---------- RAW DATA

-- accounting invariant: final length + trailing digit cost = initial length
-- + compressed length of the processed blocks − (blocks+1)·S
theorem foldH_eq (l : List Char) (S : Nat) (hS : 1 ≤ S) :
    ∀ (q a : Nat) (run len : Int), 1 ≤ run → (a + q + 1) * S ≤ l.length →
    (((List.range q).foldl (fun rl j => Hstep l S (a + j) rl) (run, len)).2
      + dl ((List.range q).foldl (fun rl j => Hstep l S (a + j) rl) (run, len)).1)
      = len + ((compressA (List.replicate run.toNat (blockOf l (S : Int) a)
            ++ (List.range q).map (fun j => blockOf l (S : Int) (a + j + 1)))).length : Int)
          - ((q : Int) + 1) * (S : Int) := by
  intro q
  induction q with
  | zero =>
    intro a run len hrun ha
    have hblk : (blockOf l (S : Int) a).length = S := blockOf_length l S a (by nlinarith)
    have h0 : runLenA (blockOf l (S : Int) a) ([] : List (List Char)) = 0 := rfl
    have hsplit := compressA_run (blockOf l (S : Int) a) run.toNat (by omega) [] h0
    simp only [List.append_nil] at hsplit
    simp only [List.range_zero, List.map_nil, List.foldl_nil, List.append_nil, hsplit]
    have hcast : ((run.toNat : Nat) : Int) = run := Int.toNat_of_nonneg (by omega)
    by_cases h : run > 1
    · rw [if_pos (by omega : run.toNat > 1)]
      simp only [dl, if_pos h, compressA, List.append_nil, List.length_append, hblk, hcast]
      push_cast; ring
    · rw [if_neg (by omega : ¬ run.toNat > 1)]
      simp only [dl, if_neg h, compressA, List.append_nil, hblk]
      push_cast; ring
  | succ q ih =>
    intro a run len hrun ha
    rw [List.range_succ_eq_map]
    simp only [List.foldl_cons, List.foldl_map, List.map_cons, List.map_map, Nat.add_zero]
    have hfold : (fun (rl : Int × Int) (j : Nat) => Hstep l S (a + Nat.succ j) rl)
        = fun (rl : Int × Int) (j : Nat) => Hstep l S ((a + 1) + j) rl := by
      funext rl j
      congr 1
      omega
    rw [hfold]
    have hmap : (List.range q).map ((fun j => blockOf l (S : Int) (a + j + 1)) ∘ Nat.succ)
        = (List.range q).map (fun j => blockOf l (S : Int) ((a + 1) + j + 1)) := by
      apply List.map_congr_left
      intro j _
      simp only [Function.comp]
      congr 1
      omega
    rw [hmap]
    have hblk0 : (blockOf l (S : Int) a).length = S := blockOf_length l S a (by nlinarith)
    by_cases heq : blockOf l (S : Int) (a + 1) = blockOf l (S : Int) a
    · have hhead : Hstep l S a (run, len) = (run + 1, len - (S : Int)) := by
        unfold Hstep; rw [if_pos heq]
      rw [hhead]
      have hih := ih (a + 1) (run + 1) (len - (S : Int)) (by omega) (by nlinarith)
      rw [hih]
      have hrepl : List.replicate (run + 1).toNat (blockOf l (S : Int) (a + 1))
            ++ (List.range q).map (fun j => blockOf l (S : Int) ((a + 1) + j + 1))
          = List.replicate run.toNat (blockOf l (S : Int) a)
            ++ blockOf l (S : Int) (a + 1)
              :: (List.range q).map (fun j => blockOf l (S : Int) ((a + 1) + j + 1)) := by
        rw [heq, show (run + 1).toNat = run.toNat + 1 by omega, List.replicate_succ']
        simp
      rw [hrepl]
      push_cast; ring
    · have hhead : Hstep l S a (run, len) = (1, len + dl run) := by
        unfold Hstep; rw [if_neg heq]
      rw [hhead]
      have hih := ih (a + 1) 1 (len + dl run) (by omega) (by nlinarith)
      rw [hih]
      have hrepl1 : List.replicate (1 : Int).toNat (blockOf l (S : Int) (a + 1))
            ++ (List.range q).map (fun j => blockOf l (S : Int) ((a + 1) + j + 1))
          = blockOf l (S : Int) (a + 1)
              :: (List.range q).map (fun j => blockOf l (S : Int) ((a + 1) + j + 1)) := by
        simp
      rw [hrepl1]
      have hsplit := compressA_run (blockOf l (S : Int) a) run.toNat (by omega)
        (blockOf l (S : Int) (a + 1)
          :: (List.range q).map (fun j => blockOf l (S : Int) ((a + 1) + j + 1)))
        (runLenA_zero _ _ (Or.inr ⟨_, _, rfl, heq⟩))
      rw [hsplit]
      have hcast : ((run.toNat : Nat) : Int) = run := Int.toNat_of_nonneg (by omega)
      by_cases h : run > 1
      · rw [if_pos (by omega : run.toNat > 1)]
        simp only [dl, if_pos h, List.length_append, hblk0, hcast]
        push_cast; ring
      · rw [if_neg (by omega : ¬ run.toNat > 1)]
        simp only [dl, if_neg h, List.length_append, hblk0]
        push_cast; ring

-- per-period equality of A's value and B's value
theorem step_eq (l : List Char) (step : Int) (h1 : 1 ≤ step)
    (h2 : 2 * step ≤ (l.length : Int)) :
    ((compressA (if PySem.Int.mod (l.length : Int) step ≠ 0
        then ((PySem.List.pyRange 0 ((l.length : Int) - step + 1) step).map
               (fun start => PySem.List.slice l (some start) (some (start + step))))
             ++ [PySem.List.slice l (some (-(PySem.Int.mod (l.length : Int) step))) none]
        else (PySem.List.pyRange 0 ((l.length : Int) - step + 1) step).map
               (fun start => PySem.List.slice l (some start) (some (start + step))))).length : Int)
    = (let st := (PySem.List.pyRange step (PySem.Int.floordiv (l.length : Int) step * step) 1).foldl
          (bstep l step) (1, true, (l.length : Int))
       st.2.2 + (if st.1 > 1 then ((PySem.Int.toStr st.1).toList.length : Int) else 0)) := by
  obtain ⟨S, rfl⟩ : ∃ S : Nat, step = (S : Int) := ⟨step.toNat, (Int.toNat_of_nonneg (by omega)).symm⟩
  have hS : 1 ≤ S := by exact_mod_cast h1
  set n : Int := (l.length : Int) with hn
  have hstep0 : (0:Int) < (S:Int) := by exact_mod_cast hS
  have hM2 : 2 ≤ n / (S:Int) := (Int.le_ediv_iff_mul_le hstep0).mpr (by linarith)
  set M : Nat := (n / (S:Int)).toNat with hM
  have hMcast : (M : Int) = n / (S:Int) := Int.toNat_of_nonneg (by omega)
  have hM2' : 2 ≤ M := by omega
  have hMS : (M : Int) * (S : Int) ≤ n := by
    rw [hMcast]; exact Int.ediv_mul_le n (by omega)
  have hMSnat : M * S ≤ l.length := by
    have h := hMS
    rw [hn] at h
    exact_mod_cast h
  set r : Int := PySem.Int.mod n (S:Int) with hrdef
  have hre : r = n % (S:Int) := PySem.Int.mod_eq_emod_of_pos hstep0
  have hr0 : 0 ≤ r := by rw [hre]; exact Int.emod_nonneg n (by omega)
  have hrS : r < (S:Int) := by rw [hre]; exact Int.emod_lt_of_pos n hstep0
  have hnMr : n = (M : Int) * (S : Int) + r := by
    rw [hre, hMcast]
    have := Int.emod_add_mul_ediv n (S : Int)
    linarith
  have hrangeA : PySem.List.pyRange 0 (n - (S:Int) + 1) (S:Int)
      = (List.range M).map (fun k : Nat => (S:Int) * k) := by
    rw [PySem.List.pyRange_of_pos _ _ hstep0, if_pos (by omega : (0:Int) < n - (S:Int) + 1)]
    rw [show n - (S:Int) + 1 - 0 + (S:Int) - 1 = n by ring]
    rw [← hM]
    simp
  set bs : List (List Char) := (List.range M).map (blockOf l (S:Int)) with hbs
  have hAfull : ((PySem.List.pyRange 0 (n - (S:Int) + 1) (S:Int)).map
      (fun start => PySem.List.slice l (some start) (some (start + (S:Int))))) = bs := by
    rw [hrangeA, List.map_map, hbs]
    simp [blockOf, Function.comp]
  have hlenb : ∀ b ∈ bs, b.length = S := by
    intro b hb
    rw [hbs] at hb
    obtain ⟨k, hk, rfl⟩ := List.mem_map.mp hb
    rw [List.mem_range] at hk
    exact blockOf_length l S k (by nlinarith)
  have hbs_cons : bs = blockOf l (S:Int) 0
      :: (List.range (M-1)).map (fun k => blockOf l (S:Int) (k+1)) := by
    rw [hbs, show M = (M-1)+1 by omega, List.range_succ_eq_map, List.map_cons, List.map_map]
    simp [Function.comp_def]
  -- B side: rewrite the pyRange and apply charfold_eq + foldH_eq
  have hflr : PySem.Int.floordiv n (S : Int) = (M : Int) := by
    rw [PySem.Int.floordiv_eq_ediv_of_pos hstep0, hMcast]
  have hrangeB : PySem.List.pyRange (S:Int) ((M : Int) * (S : Int)) 1
      = (List.range ((M - 1) * S)).map (fun k : Nat => ((S : Int) + (k : Int))) := by
    rw [PySem.List.pyRange_one]
    congr 1
    have : (M : Int) * (S : Int) - (S : Int) = (((M - 1) * S : Nat) : Int) := by
      push_cast [Nat.sub_mul, hM2']
      rw [Nat.cast_sub (by nlinarith : 1 * S ≤ M * S)]
      push_cast; ring
    rw [this, Int.toNat_natCast]
  have hchar := charfold_eq l S hS (M - 1)
    (by rw [show (M - 1 + 1) = M by omega]; exact hMSnat) 1 n
  have hH := foldH_eq l S hS (M - 1) 0 1 n (by omega)
    (by rw [show (0 + (M - 1) + 1) = M by omega]; exact hMSnat)
  simp only [Nat.zero_add] at hH
  have hrepl1 : List.replicate (1 : Int).toNat (blockOf l (S : Int) 0)
        ++ (List.range (M - 1)).map (fun j => blockOf l (S : Int) (j + 1)) = bs := by
    rw [hbs_cons]; simp
  rw [hrepl1] at hH
  simp only
  rw [hflr, hrangeB, hchar]
  simp only
  rw [show (if ((List.range (M - 1)).foldl (fun rl j => Hstep l S j rl) (1, n)).1 > 1
      then ((PySem.Int.toStr ((List.range (M - 1)).foldl (fun rl j => Hstep l S j rl) (1, n)).1).toList.length : Int) else 0)
      = dl ((List.range (M - 1)).foldl (fun rl j => Hstep l S j rl) (1, n)).1 from rfl]
  rw [hH]
  have hq1 : ((M - 1 : Nat) : Int) + 1 = (M : Int) := by
    push_cast [Nat.cast_sub (by omega : 1 ≤ M)]; ring
  rw [hq1]
  by_cases hrz : r = 0
  · rw [if_neg (by omega), hAfull]
    omega
  · rw [if_pos (by omega), hAfull]
    have hrnat : (PySem.List.slice l (some (-r)) none).length = r.toNat := by
      rw [show -r = -((r.toNat : Nat) : Int) by omega]
      rw [PySem.List.slice_from_neg_natCast l r.toNat (by omega)]
      rw [List.length_drop]
      omega
    rw [compressA_append_rem S bs (PySem.List.slice l (some (-r)) none)
      (by rw [hbs_cons]; exact List.cons_ne_nil _ _) hlenb (by omega)]
    rw [hrnat]
    push_cast
    omega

--------------------

From the listing above, copy every line that holds the string "hhead".

    · have hhead : Hstep l S a (run, len) = (run + 1, len - (S : Int)) := by
      rw [hhead]
    · have hhead : Hstep l S a (run, len) = (1, len + dl run) := by
      rw [hhead]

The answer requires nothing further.